Dari Jogja Halal Fest 2018, BRI Syariah Berhasil Kantongi Perolehan Pembiayaan Rp9,6 Miliar

Dari Jogja Halal Fest 2018, BRI Syariah Berhasil Kantongi Perolehan Pembiayaan Rp9,6 Miliar

PT Bank BRI Syariah Tbk (BRIS) baru saja ikut memeriahkan Jogja Halal Fest 2018 yang di gelar pada tanggal 11 - 14 Oktober lalu, di Jogja Expo Center Yogyakata. BRI Syariah berhasil meraih perolehan pembiayaan sebesar Rp9,6 miliar dari gelaran event tersebut.

Sekretaris Perusahaan BRI Syariah, Indriati Tri Handayani, mengatakan bahwa masa depan keuangan saat ini ada di tangan para generasi milenial, artinya produk yang dimiliki perbankan khususnya di syariah saat ini harus cepat mengikuti arus teknologi.

“Untuk itu BRIsyariah hadir di Jogja Halal Fest dengan menjawab kebutuhan para milenial,” kata Indri, dalam keterangan tertulisnya yang dilansir, Selasa (16/10/2018).

Indri menjelaskan, dalam event Jogja Halal Fest 2018, produk perbankan syariah milik BRI Syariah seperti KPR dan pembiayaan mikro menjadi magnet dengan hasil pencapaian sebesar Rp5 miliar untuk KPR dan Rp3,8 miliar untuk pembiayaan mikro, ungkap Indri.

Selain produk pembiayaan, BRI Syariah juga sukses menggaet nasabah-nasabah milenial untuk menaruh dananya.
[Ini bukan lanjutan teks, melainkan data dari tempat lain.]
-- pv_equiv track=rewrite | github.com/Eekhofh/Project-Text-Analysis | assignment1.py | length_distribution
-- ===== SOURCE A (Python) =====
-- def length_distribution(sentences):
--
-- 	dist_dict = {}
-- 	for sent in sentences:
-- 		if len(sent) in dist_dict:
-- 			dist_dict[len(sent)] += 1
-- 		else:
-- 			dist_dict[len(sent)] = 1
--
-- 	return dict(sorted(dist_dict.items()))
-- ===== SOURCE B (Python) =====
-- from itertools import groupby
--
-- def length_distribution(sentences):
--     lengths = sorted(len(sent) for sent in sentences)
--     return {length: sum(1 for _ in group) for length, group in groupby(lengths)}
-- ===== Notes on version B (the rewrite author's own statement) =====
-- stated objective: alternative
-- what changed: B sorts the list of sentence lengths once and walks consecutive equal runs with itertools.groupby (sort-then-group), instead of A's hash-counting into a dict followed by sorting the items.
import Mathlib
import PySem

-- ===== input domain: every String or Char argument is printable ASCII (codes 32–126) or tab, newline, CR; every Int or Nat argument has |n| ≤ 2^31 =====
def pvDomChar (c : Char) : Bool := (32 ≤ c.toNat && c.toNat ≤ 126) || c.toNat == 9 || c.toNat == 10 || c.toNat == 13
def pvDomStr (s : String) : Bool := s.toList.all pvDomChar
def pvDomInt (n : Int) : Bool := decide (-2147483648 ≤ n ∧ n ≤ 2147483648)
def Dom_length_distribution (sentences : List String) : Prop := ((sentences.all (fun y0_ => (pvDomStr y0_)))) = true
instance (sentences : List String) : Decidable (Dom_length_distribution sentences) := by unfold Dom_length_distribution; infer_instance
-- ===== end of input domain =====

-- B replaces A's hash-counting-then-sort by sort-the-lengths-then-group-consecutive-runs (alternative decomposition, same result).

-- ===== PORT A =====
-- A: build a counting dict over sentence lengths, then return dict(sorted(items)).
def length_distribution (sentences : List String) : List (Int × Int) :=
  (PySem.Dict.ofList (PySem.List.sorted2
    (sentences.foldl (fun d sent =>
        if d.contains ((PySem.Str.len sent : Int))
        then d.insert ((PySem.Str.len sent : Int)) (d.getD ((PySem.Str.len sent : Int)) 0 + 1)
        else d.insert ((PySem.Str.len sent : Int)) 1)
      PySem.Dict.empty).items
    (fun p => p.1) (fun p => p.2) false)).items

-- ===== PORT B =====
-- B: itertools.groupby over the sorted length list; runsAux walks one run at a time
-- (cur = current group key, n = ones summed so far in the current group).
def runsAux (cur : Int) (n : Nat) : List Int → List (Int × Int)
  | [] => [(cur, (n : Int))]
  | x :: xs => if x = cur then runsAux cur (n + 1) xs else (cur, (n : Int)) :: runsAux x 1 xs

def length_distribution_alt (sentences : List String) : List (Int × Int) :=
  match PySem.List.sorted (sentences.map (fun sent => (PySem.Str.len sent : Int))) (fun x => x) false with
  | [] => []
  | h :: t => runsAux h 1 t

-- ===== PRECONDITION & SPEC =====
def Spec_length_distribution (sentences : List String) (out : List (Int × Int)) : Prop := out = length_distribution_alt sentences
instance (sentences : List String) (out : List (Int × Int)) : Decidable (Spec_length_distribution sentences out) := by unfold Spec_length_distribution; infer_instance

-- ===== CLAIM (what is proved, stated in full; the proofs are below) =====
def Claim_equal_length_distribution : Prop := ∀ (sentences : List String), Dom_length_distribution sentences → Spec_length_distribution sentences (length_distribution sentences)

-- ===== LEMMAS AND PROOFS =====

-- canonical value both ports are proved equal to
def tgt (L : List Int) : List (Int × Int) :=
  (PySem.List.sorted (PySem.Set.ofList L) (fun x => x) false).map (fun k => (k, (L.count k : Int)))

lemma tgt_perm (L M : List Int) (h : L.Perm M) : tgt L = tgt M := by
  unfold tgt
  have hset : (PySem.Set.ofList L).Perm (PySem.Set.ofList M) := by
    rw [List.perm_ext_iff_of_nodup (PySem.Set.nodup_ofList L) (PySem.Set.nodup_ofList M)]
    intro a; simp [PySem.Set.mem_ofList, h.mem_iff]
  rw [PySem.List.sorted_eq_sorted_of_perm _ _ _ (fun a b hab => hab) hset]
  exact List.map_congr_left (fun k _ => by rw [h.count_eq])

lemma insertBy_congr {α : Type} (b1 b2 : α → α → Bool) (x : α) :
    ∀ ys : List α, (∀ y ∈ ys, b1 x y = b2 x y) →
      PySem.List.insertBy b1 x ys = PySem.List.insertBy b2 x ys := by
  intro ys
  induction ys with
  | nil => intro _; rfl
  | cons y ys ih =>
    intro h
    simp only [PySem.List.insertBy]
    rw [h y (by simp)]
    by_cases hb : b2 x y = true
    · simp [hb]
    · simp only [Bool.not_eq_true] at hb
      simp [hb, ih (fun z hz => h z (by simp [hz]))]

lemma foldl_insertBy_congr {α : Type} (b1 b2 : α → α → Bool) (S : List α)
    (h : ∀ a ∈ S, ∀ c ∈ S, b1 a c = b2 a c) :
    ∀ (xs acc : List α), (∀ a ∈ xs, a ∈ S) → (∀ c ∈ acc, c ∈ S) →
      xs.foldl (fun acc x => PySem.List.insertBy b1 x acc) acc
        = xs.foldl (fun acc x => PySem.List.insertBy b2 x acc) acc := by
  intro xs
  induction xs with
  | nil => intro acc _ _; rfl
  | cons x xs ih =>
    intro acc hxs hacc
    simp only [List.foldl_cons]
    rw [insertBy_congr b1 b2 x acc (fun y hy => h x (hxs x (by simp)) y (hacc y hy))]
    exact ih _ (fun a ha => hxs a (by simp [ha]))
      (fun c hc => by
        rcases (PySem.List.mem_insertBy b2 x c acc).1 hc with rfl | hc
        · exact hxs c (by simp)
        · exact hacc c hc)

-- sorted2 with a fst-injective list equals sorted by fst
lemma sorted2_eq_sorted_fst (xs : List (Int × Int))
    (hinj : ∀ a ∈ xs, ∀ c ∈ xs, a.1 = c.1 → a = c) :
    PySem.List.sorted2 xs (fun p => p.1) (fun p => p.2) false
      = PySem.List.sorted xs (fun p => p.1) false := by
  show xs.foldl (fun acc x => PySem.List.insertBy _ x acc) []
      = xs.foldl (fun acc x => PySem.List.insertBy _ x acc) []
  apply foldl_insertBy_congr _ _ xs _ xs [] (fun a ha => ha) (by simp)
  intro a ha c hc
  by_cases h1 : a.1 < c.1
  · simp [h1]
  · by_cases h2 : c.1 < a.1
    · simp [h2, not_lt_of_gt h2]
    · have : a.1 = c.1 := le_antisymm (not_lt.1 h2) (not_lt.1 h1)
      have hac : a = c := hinj a ha c hc this
      subst hac
      simp

lemma counter_items_eq (L : List Int) :
    (L.foldl (fun d x => if d.contains x then d.insert x (d.getD x 0 + 1) else d.insert x 1)
        PySem.Dict.empty).items
      = (PySem.Set.ofList L).map (fun k => (k, (L.count k : Int))) := by
  have hfun : (fun (d : PySem.Dict Int Int) (x : Int) =>
      if d.contains x then d.insert x (d.getD x 0 + 1) else d.insert x 1)
      = fun d x => d.insert x (d.getD x 0 + 1) := by
    funext d x
    by_cases h : d.contains x
    · simp [h]
    · simp only [Bool.not_eq_true] at h
      rw [if_neg (by simp [h]), PySem.Dict.getD_of_not_contains d 0 h]
      norm_num
  rw [hfun, PySem.Dict.foldl_insert_getD_add_one_eq_counter, PySem.Dict.items_counter]

-- A's port computes tgt of the length list
lemma portA_eq_tgt (sentences : List String) :
    length_distribution sentences = tgt (sentences.map (fun s => (PySem.Str.len s : Int))) := by
  unfold length_distribution
  set L := sentences.map (fun s => (PySem.Str.len s : Int)) with hL
  have hfold : sentences.foldl (fun d sent =>
        if d.contains ((PySem.Str.len sent : Int))
        then d.insert ((PySem.Str.len sent : Int)) (d.getD ((PySem.Str.len sent : Int)) 0 + 1)
        else d.insert ((PySem.Str.len sent : Int)) 1)
        (PySem.Dict.empty : PySem.Dict Int Int)
      = L.foldl (fun d x => if d.contains x then d.insert x (d.getD x 0 + 1) else d.insert x 1)
        (PySem.Dict.empty : PySem.Dict Int Int) := by
    rw [hL, List.foldl_map]
  rw [hfold, counter_items_eq]
  -- the sorted items list
  have hitems_inj : ∀ a ∈ (PySem.Set.ofList L).map (fun k => (k, (L.count k : Int))),
      ∀ c ∈ (PySem.Set.ofList L).map (fun k => (k, (L.count k : Int))), a.1 = c.1 → a = c := by
    intro a ha c hc h1
    simp only [List.mem_map] at ha hc
    obtain ⟨k1, _, rfl⟩ := ha
    obtain ⟨k2, _, rfl⟩ := hc
    simp only at h1
    subst h1; rfl
  rw [sorted2_eq_sorted_fst _ hitems_inj]
  have hsorted : PySem.List.sorted ((PySem.Set.ofList L).map (fun k => (k, (L.count k : Int))))
      (fun p => p.1) false = tgt L := by
    apply PySem.List.sorted_eq_of_perm_of_pairwise_lt
    · exact (PySem.List.sorted_perm (PySem.Set.ofList L) (fun x => x) false).map _
    · exact List.Pairwise.map _ (fun a b hab => hab) (PySem.List.sorted_ofList_pairwise_lt L)
  rw [hsorted]
  -- dict(ofList) of a fst-nodup pair list returns the same items
  show (PySem.Dict.empty.update (tgt L)).items = tgt L
  have hnodup : ((tgt L).map (fun p => p.1)).Nodup := by
    unfold tgt
    rw [List.map_map]
    have : ((fun p => p.1) ∘ (fun k => (k, (L.count k : Int)))) = id := by funext k; rfl
    rw [this, List.map_id]
    exact (PySem.List.sorted_ofList_pairwise_lt L).imp (fun h => ne_of_lt h)
  have := PySem.Dict.items_foldl_insert_fresh (tgt L) (fun p => p.1) (fun p => p.2)
    PySem.Dict.empty (fun a _ => PySem.Dict.contains_empty _) hnodup
  show ((tgt L).foldl (fun acc p => acc.insert p.1 p.2) PySem.Dict.empty).items = tgt L
  rw [this]
  simp [PySem.Dict.empty]

-- main run lemma: runsAux over a sorted tail computes tgt of the full multiset
lemma runsAux_eq_tgt : ∀ (M : List Int) (c : Int) (n : Nat),
    (c :: M).Pairwise (· ≤ ·) →
    runsAux c (n + 1) M = tgt (List.replicate (n + 1) c ++ M) := by
  intro M
  induction M with
  | nil =>
    intro c n _
    simp only [runsAux, List.append_nil]
    unfold tgt
    have hset : PySem.List.sorted (PySem.Set.ofList (List.replicate (n + 1) c)) (fun x => x) false = [c] := by
      apply PySem.List.sorted_eq_of_perm_of_pairwise_lt
      · rw [List.perm_ext_iff_of_nodup (by simp) (PySem.Set.nodup_ofList _)]
        intro a
        simp [PySem.Set.mem_ofList, List.mem_replicate]
      · simp
    rw [hset]
    simp [List.count_replicate]
  | cons x xs ih =>
    intro c n hpair
    simp only [runsAux]
    by_cases hx : x = c
    · subst hx
      rw [if_pos rfl]
      have hpair' : (x :: xs).Pairwise (· ≤ ·) := hpair.tail
      rw [ih x (n + 1) hpair']
      congr 1
      rw [List.replicate_succ', List.append_assoc, List.singleton_append]
    · rw [if_neg hx]
      have hpairx : (x :: xs).Pairwise (· ≤ ·) := hpair.tail
      rw [ih x 0 hpairx]
      have hrepl : List.replicate (0 + 1) x ++ xs = x :: xs := rfl
      rw [hrepl]
      -- facts: c < everything in x :: xs
      have hcle : ∀ y ∈ x :: xs, c ≤ y := fun y hy => List.rel_of_pairwise_cons hpair hy
      have hcx : c < x := lt_of_le_of_ne (hcle x (by simp)) (fun h => hx h.symm)
      have hclt : ∀ y ∈ x :: xs, c < y := by
        intro y hy
        rcases List.mem_cons.1 hy with rfl | hy'
        · exact hcx
        · exact lt_of_lt_of_le hcx (List.rel_of_pairwise_cons hpairx hy')
      unfold tgt
      set T := PySem.List.sorted (PySem.Set.ofList (x :: xs)) (fun x => x) false with hT
      have hTmem : ∀ y ∈ T, y ∈ x :: xs := by
        intro y hy
        rw [hT, PySem.List.mem_sorted] at hy
        exact (PySem.Set.mem_ofList _ _).1 hy
      have hset : PySem.List.sorted (PySem.Set.ofList (List.replicate (n + 1) c ++ x :: xs)) (fun x => x) false
          = c :: T := by
        apply PySem.List.sorted_eq_of_perm_of_pairwise_lt
        · rw [List.perm_ext_iff_of_nodup _ (PySem.Set.nodup_ofList _)]
          · intro a
            simp only [List.mem_cons, PySem.Set.mem_ofList, List.mem_append, List.mem_replicate]
            constructor
            · rintro (rfl | ha)
              · exact Or.inl ⟨Nat.succ_ne_zero n, rfl⟩
              · exact Or.inr (List.mem_cons.1 (hTmem a ha))
            · rintro (⟨_, rfl⟩ | ha)
              · exact Or.inl rfl
              · right
                rw [hT, PySem.List.mem_sorted, PySem.Set.mem_ofList]
                exact List.mem_cons.2 ha
          · refine List.nodup_cons.2 ⟨fun hc => ?_, ?_⟩
            · exact absurd rfl (ne_of_lt (hclt c (hTmem c hc)))
            · exact (PySem.List.sorted_ofList_pairwise_lt _).nodup
        · refine List.pairwise_cons.2 ⟨fun y hy => hclt y (hTmem y hy), ?_⟩
          exact PySem.List.sorted_ofList_pairwise_lt _
      rw [hset]
      simp only [List.map_cons]
      congr 1
      · -- head: count of c in the whole list is n+1
        have hc0 : (x :: xs).count c = 0 := by
          rw [List.count_eq_zero]
          intro hc
          exact absurd rfl (ne_of_lt (hclt c hc))
        have : (List.replicate (n + 1) c ++ x :: xs).count c = n + 1 := by
          rw [List.count_append, List.count_replicate]
          simp [hc0]
        rw [this]
      · -- tail: counts of keys > c ignore the replicate prefix
        apply List.map_congr_left
        intro k hk
        have hkc : k ≠ c := ne_of_gt (hclt k (hTmem k hk))
        have : (List.replicate (n + 1) c ++ x :: xs).count k = (x :: xs).count k := by
          rw [List.count_append, List.count_replicate]
          have hck : ¬ c = k := fun h => hkc h.symm
          simp [hck]
        rw [this]

lemma portB_eq_tgt (sentences : List String) :
    length_distribution_alt sentences = tgt (sentences.map (fun s => (PySem.Str.len s : Int))) := by
  unfold length_distribution_alt
  set L := sentences.map (fun s => (PySem.Str.len s : Int)) with hL
  have hperm := PySem.List.sorted_perm L (fun x => x) false
  cases hS : PySem.List.sorted L (fun x => x) false with
  | nil =>
    have : L = [] := (PySem.List.sorted_eq_nil_iff L (fun x => x) false).1 hS
    rw [this]
    unfold tgt
    simp [PySem.Set.ofList, PySem.List.sorted]
  | cons h t =>
    simp only
    have hpair : (h :: t).Pairwise (· ≤ ·) := by
      rw [← hS]
      exact PySem.List.sorted_pairwise L (fun x => x)
    rw [show runsAux h 1 t = runsAux h (0 + 1) t from rfl, runsAux_eq_tgt t h 0 hpair]
    have hrepl : List.replicate (0 + 1) h ++ t = h :: t := rfl
    rw [hrepl]
    apply tgt_perm
    have hp := PySem.List.sorted_perm L (fun x => x) false
    rw [hS] at hp
    exact hp

-- ===== VERDICT (by name: the statement is the Claim_ definition above) =====
theorem length_distribution_spec : Claim_equal_length_distribution := by
  intro sentences _
  show length_distribution sentences = length_distribution_alt sentences
  rw [portA_eq_tgt, portB_eq_tgt]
Selama empat hari penyelenggaraan Jogja Halal Fest 2018, perolehan angka yang berhasil dihimpun BRI Syariah terbilang cukup fantastis.

BRI Syariah menutup perolehan pembiayaan sebesar Rp9,6 miliar, Dana Pihak Ketiga (DPK) sebesar Rp2,2 miliar, serta layanan dan jasa lainnya sebesar Rp63 juta.

Disamping itu, lanjut Indri, BRI Syariah juga melakukan tindak lanjut kerjasama dengan beberapa instansi di Jogja atas ikhtiar atau usaha yang telah dilakukan beriringan dengan rangkaian acara tersebut.

“Alhamdulillah, dengan strategi penjualan aktif dan tampilan yang lebih kekinian, BRI Syariah menjadi pilihan para milenial muslim di Jogja. BRI Syariah memaksimalkan transaksi digital yang telah menjadi kebutuhan sehari-hari mereka dan berharap dapat terus memimpin, dan pada akhirnya meningkatkan penetrasi industri syariah di industri perbankan Indonesia,” tutup Indri.